It's about 5:10 p.m. on a Wednesday, and the Free State High girls basketball team is about to finish practice. The Firebirds gather near the side of the court to watch senior guard Lauren Kimball shoot a foul shot. No one is near her.
The team watches with interest. If Kimball misses the free throw, FSHS coaches will make the team run extra "down-and-backs" before everyone goes home.
After a few dribbles, Kimball stares at the basket, appearing as laid-back as John Elway during the two-minute drill. Her feet barely leave the ground as she shoots a perfectly arched foul shot that hits nothing but nylon. Relieved teammates congratulate Kimball with high-fives.
This type of pressure is commonplace for Kimball. She's the unquestioned leader of the Firebirds, who were ranked in the top five in the Kansas Basketball Coaches Association Class 6A poll before the season. She's a McDonald's High School All-American nominee, but her humble state of mind likely wouldn't tell anyone about the honor. Her play on the court would leave few doubts about her All-American status, though.
Kimball has averaged nearly 13 points per game for Free State this season. The Firebirds (4-1) will look to her even more since an ankle injury has kept senior guard Jenna Brantley out for two games.
What was it like playing without Brantley last week?
We've played together since ninth grade. On the court, we know where the other one's going to be. Junction City was actually the first game that I've ever played without her or started without her since ninth grade.
The Junction City game in the Metro Prep Classic was the first Free State loss (44-39) of the year. What kind of start to the season do you think the team has had?
We're still not happy about the Junction City loss. We don't want to make excuses - we should have won that game. I think we work well as a team. With Jenna out, we need people to step up and take that challenge. Of course, the people who usually play need to pick up for that slack.
How do you display a sense of leadership on the floor?
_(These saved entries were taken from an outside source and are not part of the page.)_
-- pv_equiv track=rewrite | github.com/raymondcheung8/rlcard | rlcard/agents/equity_agent.py | get_straight_flush_outs
-- ===== SOURCE A (Python) =====
-- def get_straight_flush_outs(cards):
--     '''
--     Args:
--         cards (list): A list of strings that represent cards
--
--     Returns:
--         outs (int): The number of outs for getting a straight flush
--     '''
--     all_suits = ['D', 'C', 'H', 'S']
--     all_ranks = ['A', '2', '3', '4', '5', '6', '7', '8', '9', '10', 'J', 'Q', 'K', 'A']
--     possible_straight_flushes = []
--     while len(all_ranks) >= 5:
--         for suit in all_suits:
--             straight_flush = list(map(lambda rank: suit + rank, all_ranks[:5]))
--             for card in cards:
--                 if card in straight_flush:
--                     straight_flush.remove(card)
--
--             if len(straight_flush) == 0:
--                 # Return -1 if a straight flush already exists
--                 return -1
--             elif len(straight_flush) == 1:
--                 possible_straight_flushes.append(straight_flush)
--
--         all_ranks.pop(0)
--
--     # All cards have to be the same suit in a straight flush
--     return len(possible_straight_flushes)
-- ===== SOURCE B (Python) =====
-- def get_straight_flush_outs(cards):
--     # Index the cards once: the set of (suit, rank) splits.
--     seen = {(c[:1], c[1:]) for c in cards}
--     ranks = ['A', '2', '3', '4', '5', '6', '7', '8', '9', '10', 'J', 'Q', 'K', 'A']
--     counts = [sum((suit, rank) in seen for rank in ranks[i:i + 5])
--               for i in range(10) for suit in ('D', 'C', 'H', 'S')]
--     if 5 in counts:
--         return -1
--     return sum(n == 4 for n in counts)
-- ===== Notes on version B (the rewrite author's own statement) =====
-- stated objective: faster
-- what changed: B builds a set index of (suit, rank) card splits once and counts each of the 40 suit/window combinations by membership against that index, instead of A's rebuilding a 5-card candidate list and rescanning-and-removing over the whole cards list for every suit and window; the early return is replaced by an order-independent check on the list of counts.
import Mathlib
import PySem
I think by motivation and setting examples. I think by trying and playing hard in practice, others see what you do. I know that's how I was as a sophomore. I watched the seniors and what they used to do. Now I'm acting how they did when I was younger.
What's the strongest part of your game as a point guard?
For me, it's probably dribble penetration. Shooting, not so much, because I really haven't had to resort to that. I've worked on it for the past few years as I've started getting more serious about basketball.
Would you like to play basketball in college? If so, where would you like to play?
It's still a little iffy. I'm leaning more toward going for academics. Academics has become more of my focus after the past two years. If something came up (for basketball) that I was fortunate enough to have, then I would do that. But I'm not going to go to a junior college just to play.
When did you start playing basketball?
I started in sixth grade. I was the B-team kid and wasn't really serious about basketball at all. Then, about eighth grade, I improved after each year and stuck with it after that.
Do you remember any interesting stories about playing ball back when you were starting out?
I actually remember being on the Flames, which was an area team. I was on the B-team there, and Jenna and Kelsey (Harrison) were on the older team. I remember thinking, 'I wish I was that good.' I'd always look up to them and be amazed by all the things they could do. Now we've all been playing together for four years.
Who or what got you started on the game of basketball?
My dad played at Lawrence High. He and his older brother were really good over there. It was just one of those things where every kid tries every sport. Soccer was actually my main sport when I was little. I also played tennis my sophomore and junior years, and I'm just going to focus on basketball this year.